The "hard glass" manufactured by Siemens, of Dresden, by means of hydraulic pressure, is said to be stronger than Bastie's glass, in the proportion of five to three. Its fracture, according to the English Mechanic, is fibrous, not crystalline. Besides being stronger, it is also cheaper than Bastie's "tempered" glass; and, unlike the latter, sheets of the Dresden glass can be cut to any size with the diamond.

The number of blind persons per 100,000 of the population of Bavaria is 52; of the United States, 52; Prussia, 58; Belgium, 66; Switzerland, 77; Sweden, 81; France, 84; Norway, 184. The number of insane, cretins, and idiots, is, in Bavaria, 110 per 100,000; in the United States, 160; Scotland, 185; France, 238; Switzerland, 300; Würtemberg, 312; Norway, 340. Of deaf mutes the United States have 45 per 100,000; Belgium, 46; Bavaria, 58; France, 58; Saxony, 60; Switzerland, 245.

Trade, commerce, is usually considered one of the chief influences favoring civilization; yet, according to Mr. James Irvine, it has the contrary effect in Africa. Every native is a trader from the day of his birth, and the cultivation of the soil is utterly neglected. The buying and selling of pal moil, palm-kernels, and a few minor products, give them really all they require, and they cannot be stimulated to further exertion.

Langeroy, in a communication to the Paris Academy of Sciences, calls attention to the antiseptic properties of bichromate of potassa. According to him, one per cent, of the bichromate in water absolutely prevents putrefaction in all animal and vegetable substances. After meat has stood in the solution for a few months it resembles gutta-percha, and medals have been struck from it; but it becomes poisonous, and even dogs refuse to eat it. This antiseptic will doubtless be of great use for the preservation of natural-history specimens.

A simple and ingenious contrivance for drawing liquids from carboys is described in La Nature. It consists of two tubes passing into the carboy through the stopper, one of the tubes serving as a siphon, and the other as a means of increasing the air-pressure over the liquid. At its outer extremity the siphon has attached to it a short section of rubber or gutta-percha tube, which may be compressed by a clamp. To fill the siphon, a person blows through the short tube, with the clamp relaxed. When sufficient liquid is drawn off, the clamp is allowed to compress the walls of the elastic tube, stopping the flow.

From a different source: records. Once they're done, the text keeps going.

-- pv_equiv track=rewrite | github.com/bkolar18/The-Wedding-Concierge | backend/services/scraper/scraper.py | _get_known_subpages
-- ===== SOURCE A (Python) =====
-- from typing import Dict, Any, Optional, List
--
-- def _get_known_subpages(url: str, platform: str) -> List[str]:
--     """Generate URLs for known subpages based on platform patterns.
--
--     This is a fallback when _find_subpages() can't detect navigation
--     (e.g., when navigation is rendered by JavaScript).
--     """
--     base_url = url.rstrip("/")
--
--     if platform == "the_knot":
--         # The Knot pattern: /us/couple-name/section
--         sections = ["travel", "q-a", "schedule", "registry", "rsvp", "party", "photos"]
--         return [f"{base_url}/{section}" for section in sections]
--     elif platform == "zola":
--         sections = ["travel", "faq", "schedule", "registry"]
--         return [f"{base_url}/{section}" for section in sections]
--     elif platform == "joy":
--         sections = ["travel", "faq", "schedule", "registry", "story"]
--         return [f"{base_url}/{section}" for section in sections]
--     elif platform == "weddingwire":
--         sections = ["events", "travel", "accommodations", "q-a", "schedule", "registry"]
--         return [f"{base_url}/{section}" for section in sections]
--
--     return []
-- ===== SOURCE B (Python) =====
-- from typing import List
--
-- # Inverted index: one master ordered list of sections, each tagged with the
-- # platforms whose site has that section.  A platform's URL list is the master
-- # list filtered by membership, in master order.
-- _SECTION_PLATFORMS = [
--     ("events", {"weddingwire"}),
--     ("travel", {"the_knot", "zola", "joy", "weddingwire"}),
--     ("accommodations", {"weddingwire"}),
--     ("q-a", {"the_knot", "weddingwire"}),
--     ("faq", {"zola", "joy"}),
--     ("schedule", {"the_knot", "zola", "joy", "weddingwire"}),
--     ("registry", {"the_knot", "zola", "joy", "weddingwire"}),
--     ("rsvp", {"the_knot"}),
--     ("party", {"the_knot"}),
--     ("photos", {"the_knot"}),
--     ("story", {"joy"}),
-- ]
--
-- def _get_known_subpages(url: str, platform: str) -> List[str]:
--     base_url = url.rstrip("/")
--     return [f"{base_url}/{section}"
--             for section, platforms in _SECTION_PLATFORMS
--             if platform in platforms]
-- ===== Notes on version B (the rewrite author's own statement) =====
-- stated objective: alternative
-- what changed: Inverts the data: instead of branching per platform to a platform-specific section list, B keeps one master ordered list of (section, platforms-that-have-it) pairs and makes a single filtering pass over it, emitting a URL whenever the platform belongs to the section's tag set; unknown platforms filter everything out.
import Mathlib
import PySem

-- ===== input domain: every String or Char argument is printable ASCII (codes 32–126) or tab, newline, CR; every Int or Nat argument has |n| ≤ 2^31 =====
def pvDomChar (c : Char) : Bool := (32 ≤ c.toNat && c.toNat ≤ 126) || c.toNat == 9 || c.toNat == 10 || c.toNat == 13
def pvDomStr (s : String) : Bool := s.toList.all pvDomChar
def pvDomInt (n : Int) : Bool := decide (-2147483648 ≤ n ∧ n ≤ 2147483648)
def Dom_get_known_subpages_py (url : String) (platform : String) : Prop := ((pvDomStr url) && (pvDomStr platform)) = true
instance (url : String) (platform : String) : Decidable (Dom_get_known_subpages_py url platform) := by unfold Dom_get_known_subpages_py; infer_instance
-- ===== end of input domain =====

-- B inverts the data: one master ordered list of (section, platforms) pairs filtered in a
-- single pass by platform membership, instead of A's per-platform branch with its own list.

-- url.rstrip("/"): ported by hand (PySem has no rstrip-with-argument); exact — Python's
-- rstrip("/") removes exactly the trailing '/' characters.
def pvRstripSlash (s : String) : String :=
  String.ofList ((s.toList.reverse.dropWhile (· == '/')).reverse)

-- ===== PORT A =====
def get_known_subpages_py (url : String) (platform : String) : List String :=
  let base_url := pvRstripSlash url
  if platform == "the_knot" then
    let sections := ["travel", "q-a", "schedule", "registry", "rsvp", "party", "photos"]
    sections.map (fun sec => base_url ++ "/" ++ sec)
  else if platform == "zola" then
    let sections := ["travel", "faq", "schedule", "registry"]
    sections.map (fun sec => base_url ++ "/" ++ sec)
  else if platform == "joy" then
    let sections := ["travel", "faq", "schedule", "registry", "story"]
    sections.map (fun sec => base_url ++ "/" ++ sec)
  else if platform == "weddingwire" then
    let sections := ["events", "travel", "accommodations", "q-a", "schedule", "registry"]
    sections.map (fun sec => base_url ++ "/" ++ sec)
  else
    []

-- ===== PORT B =====
-- Python sets of string literals → PySem.Set String (distinct elements).
def pvSectionPlatforms : List (String × PySem.Set String) :=
  [ ("events", PySem.Set.ofList ["weddingwire"]),
    ("travel", PySem.Set.ofList ["the_knot", "zola", "joy", "weddingwire"]),
    ("accommodations", PySem.Set.ofList ["weddingwire"]),
    ("q-a", PySem.Set.ofList ["the_knot", "weddingwire"]),
    ("faq", PySem.Set.ofList ["zola", "joy"]),
    ("schedule", PySem.Set.ofList ["the_knot", "zola", "joy", "weddingwire"]),
    ("registry", PySem.Set.ofList ["the_knot", "zola", "joy", "weddingwire"]),
    ("rsvp", PySem.Set.ofList ["the_knot"]),
    ("party", PySem.Set.ofList ["the_knot"]),
    ("photos", PySem.Set.ofList ["the_knot"]),
    ("story", PySem.Set.ofList ["joy"]) ]

def get_known_subpages_py_alt (url : String) (platform : String) : List String :=
  let base_url := pvRstripSlash url
  pvSectionPlatforms.filterMap (fun p =>
    if p.2.contains platform then some (base_url ++ "/" ++ p.1) else none)

-- ===== PRECONDITION & SPEC =====
def Spec_get_known_subpages_py (url : String) (platform : String) (out : List String) : Prop := out = get_known_subpages_py_alt url platform
instance (url : String) (platform : String) (out : List String) : Decidable (Spec_get_known_subpages_py url platform out) := by unfold Spec_get_known_subpages_py; infer_instance

-- ===== CLAIM =====
def Claim_equal_get_known_subpages_py : Prop := ∀ (url : String) (platform : String), Dom_get_known_subpages_py url platform → Spec_get_known_subpages_py url platform (get_known_subpages_py url platform)

-- ===== LEMMAS AND PROOFS =====
theorem pvFilter_eval (url platform : String) :
    get_known_subpages_py_alt url platform =
      let base_url := pvRstripSlash url
      if platform == "the_knot" then
        ["travel", "q-a", "schedule", "registry", "rsvp", "party", "photos"].map (fun sec => base_url ++ "/" ++ sec)
      else if platform == "zola" then
        ["travel", "faq", "schedule", "registry"].map (fun sec => base_url ++ "/" ++ sec)
      else if platform == "joy" then
        ["travel", "faq", "schedule", "registry", "story"].map (fun sec => base_url ++ "/" ++ sec)
      else if platform == "weddingwire" then
        ["events", "travel", "accommodations", "q-a", "schedule", "registry"].map (fun sec => base_url ++ "/" ++ sec)
      else [] := by
  by_cases h1 : platform = "the_knot"
  · subst h1; rfl
  by_cases h2 : platform = "zola"
  · subst h2; rfl
  by_cases h3 : platform = "joy"
  · subst h3; rfl
  by_cases h4 : platform = "weddingwire"
  · subst h4; rfl
  have hc : ∀ (s : PySem.Set String) (x : String), s.contains x = List.contains s x := fun _ _ => rfl
  simp [get_known_subpages_py_alt, pvSectionPlatforms, PySem.Set.ofList, PySem.Set.add,
    PySem.Set.empty, hc, List.filterMap, h1, h2, h3, h4, Ne.symm h1, Ne.symm h2, Ne.symm h3, Ne.symm h4]

-- ===== VERDICT =====
theorem get_known_subpages_py_spec : Claim_equal_get_known_subpages_py := by
  intro url platform _
  unfold Spec_get_known_subpages_py
  rw [pvFilter_eval]
  unfold get_known_subpages_py
  split_ifs <;> rfl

In a late report on the origin of the skin-disease known as Delhi boil, or, as it has been lately named from its wide distribution in the East, Oriental sore, Drs. Lewis and Cunningham reject the view that the affection is attributable to parasitic agency. From extended observations in widely-separated districts they are led to ascribe the disease to the use of well-waters that contain a large quantity of salts, and are extremely hard. In Egypt, Asia Minor, and Syria, where the sore prevails, the well-waters are notoriously brackish, agreeing in this with many stations in India, where the disease is also prevalent.

Dr. C. A. Bressa, deceased in 1835, bequeathed all his property to the Turin Academy of Sciences, the net interest to be given every two years as a prize for the best work done, during the previous four years, in physics, natural history, chemistry, physiology, pathology, geology, history, geography, or statistics. The fund is now available, and the first award will be made two years hence. The competition will be open to the whole world, and the prize will amount to about $2,500.

Moles render to the farmer and gardener very considerable service at little or no cost—the damage they do being more than compensated by the destruction of worms and grubs. When they have eaten all the grubs and worms in a certain place, they emigrate to another, and there repeat their gratuitous work.